An interesting fact is that series of type (2) can be formidably used to approximate $\pi$ due to their fast convergence behaviour. With the methods the Borwein brothers used for their proof they and independently the brothers Chudnovsky discovered the identity \begin{align*} \frac{1}{\pi}=12\sum_{n=0}^\infty\frac{(-1)^n(6n)!(13591409+545140134n)}{(n!)^3(3n)!(640320^3)^{n+1/2}} \end{align*} which is even more efficient, since each term of the series provides $14$ additional digits of $\pi$.

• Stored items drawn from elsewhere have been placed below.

-- A's whole selection phase agrees with B's filter-and-join, for a dict with items l
theorem pvSelect (l : List (String × Int)) (mv : Int)
    (hnd : (l.map (fun q => q.1)).Nodup)
    (hmem : mv ∈ l.map (fun q => q.2))
    (hle : ∀ q ∈ l, q.2 ≤ mv) :
    (if PySem.List.count (l.map (fun p => p.2)) mv = 1 then
      match PySem.List.max? (PySem.Dict.mk l).keys (fun k => (PySem.Dict.mk l).getD k 0) with
      | none => ""
      | some mk => String.ofList (PySem.Chars.stripChars
          (mk.toList ++ ' ' :: PySem.Int.toChars ((PySem.Dict.mk l).getD mk 0)) [','])
     else String.ofList (PySem.Chars.stripChars
          (pvLoopA (PySem.List.count (l.map (fun p => p.2)) mv) (PySem.Dict.mk l) []) [',']))
    = String.ofList (PySem.Chars.stripChars
        (PySem.Chars.join [','] ((l.filter (fun p => p.2 == mv)).map
          (fun p => p.1.toList ++ ' ' :: PySem.Int.toChars p.2))) [',']) := by
  rcases List.mem_map.mp hmem with ⟨p₀, hp₀, hp₀v⟩
  obtain ⟨l₁, p, l₂, rfl, hpv, hl₁⟩ :=
    pvFirstSplit (fun q : String × Int => q.2 = mv) _ ⟨p₀, hp₀, hp₀v⟩
  have hnodk : (PySem.Dict.mk (l₁ ++ p :: l₂)).keys.Nodup := hnd
  have hfl₁ : l₁.filter (fun q => q.2 == mv) = [] :=
    List.filter_eq_nil_iff.mpr (by intro q hq; simpa using hl₁ q hq)
  have hfilter : (l₁ ++ p :: l₂).filter (fun q => q.2 == mv)
      = p :: l₂.filter (fun q => q.2 == mv) := by
    rw [List.filter_append, List.filter_cons]
    simp [hfl₁, hpv]
  have hcl₁ : (l₁.map (fun q => q.2)).count mv = 0 := by
    rw [List.count_eq_zero]
    intro hm
    rcases List.mem_map.mp hm with ⟨q, hq, hqv⟩
    exact hl₁ q hq hqv
  by_cases hmc : PySem.List.count ((l₁ ++ p :: l₂).map (fun p => p.2)) mv = 1
  · rw [if_pos hmc]
    -- a unique maximal pair: the filter is exactly [p]
    have hc2 : (l₂.map (fun q => q.2)).count mv = 0 := by
      rw [PySem.List.count_eq, List.map_append, List.count_append,
        List.map_cons, List.count_cons] at hmc
      simp [hpv, hcl₁] at hmc
      omega
    have hfl₂ : l₂.filter (fun q => q.2 == mv) = [] := by
      rw [List.filter_eq_nil_iff]
      intro q hq hqm
      rw [List.count_eq_zero] at hc2
      exact hc2 (List.mem_map.mpr ⟨q, hq, by simpa using hqm⟩)
    have hmax : PySem.List.max? (PySem.Dict.mk (l₁ ++ p :: l₂)).keys
        (fun k => (PySem.Dict.mk (l₁ ++ p :: l₂)).getD k 0) = some p.1 := by
      apply pvMaxKeysDict l₁ p l₂ hnodk
      · intro q hq
        have h1 := hle q (by simp [hq])
        have h2 := hl₁ q hq
        omega
      · intro q hq
        rw [hpv]
        exact hle q (by simp [hq])
    rw [hmax]
    have hgetp : (PySem.Dict.mk (l₁ ++ p :: l₂)).getD p.1 0 = p.2 :=
      PySem.Dict.getD_of_mem_items _ (by simp) hnodk 0
    rw [hfilter, hfl₂]
    simp [hgetp, PySem.Chars.join, List.intercalate]
  · rw [if_neg hmc]
    rw [pvLoopA_eq mv _ _ [] hnd hle (by rw [← PySem.List.count_eq])]
    rw [List.nil_append]
    rw [pvFlatMap_comma (fun p => p.1.toList ++ ' ' :: PySem.Int.toChars p.2) _
      (by rw [hfilter]; exact List.cons_ne_nil _ _)]
    rw [pvStrip_append_comma]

Another astonishing series due to Ramanujan is \begin{align*} \frac{1}{\pi}=\sum_{n=0}^\infty\binom{2n}{n}^3\frac{42n+5}{2^{12n+4}} \end{align*} The denominator of the general term contains the number $16\cdot2^{12n}$. This means that one can calculate the digits in base $2$ from the $n$-th to the $2n$-th without having to calculate the first $n$ digits beforehand. This is the main theme of the third gem.

The formula of Bailey, Borwein and Plouffe (1997)

\begin{align*} \pi=\sum_{n=0}^\infty\frac{1}{16^n}\left(\frac{4}{8n+1}-\frac{2}{8n+4}-\frac{1}{8n+5}-\frac{1}{8n+6}\right)\tag{3} \end{align*}

This rather simple formula was of particular interest to the three mathematicians due to the factor $\frac{1}{16^n}$ in the general term, as a factor of an arithmetically very simple function of $n$.

They were able to extract from this an algorithm (named BBP) to calculate the $d$-th digit of the expansion of $\pi$ individually in base $16$, and this even for very large $d$, without needing to know or calculate the digits preceding $d$. For example, the $10^{12}$th digit of $\pi$ in base $2$ is $1$.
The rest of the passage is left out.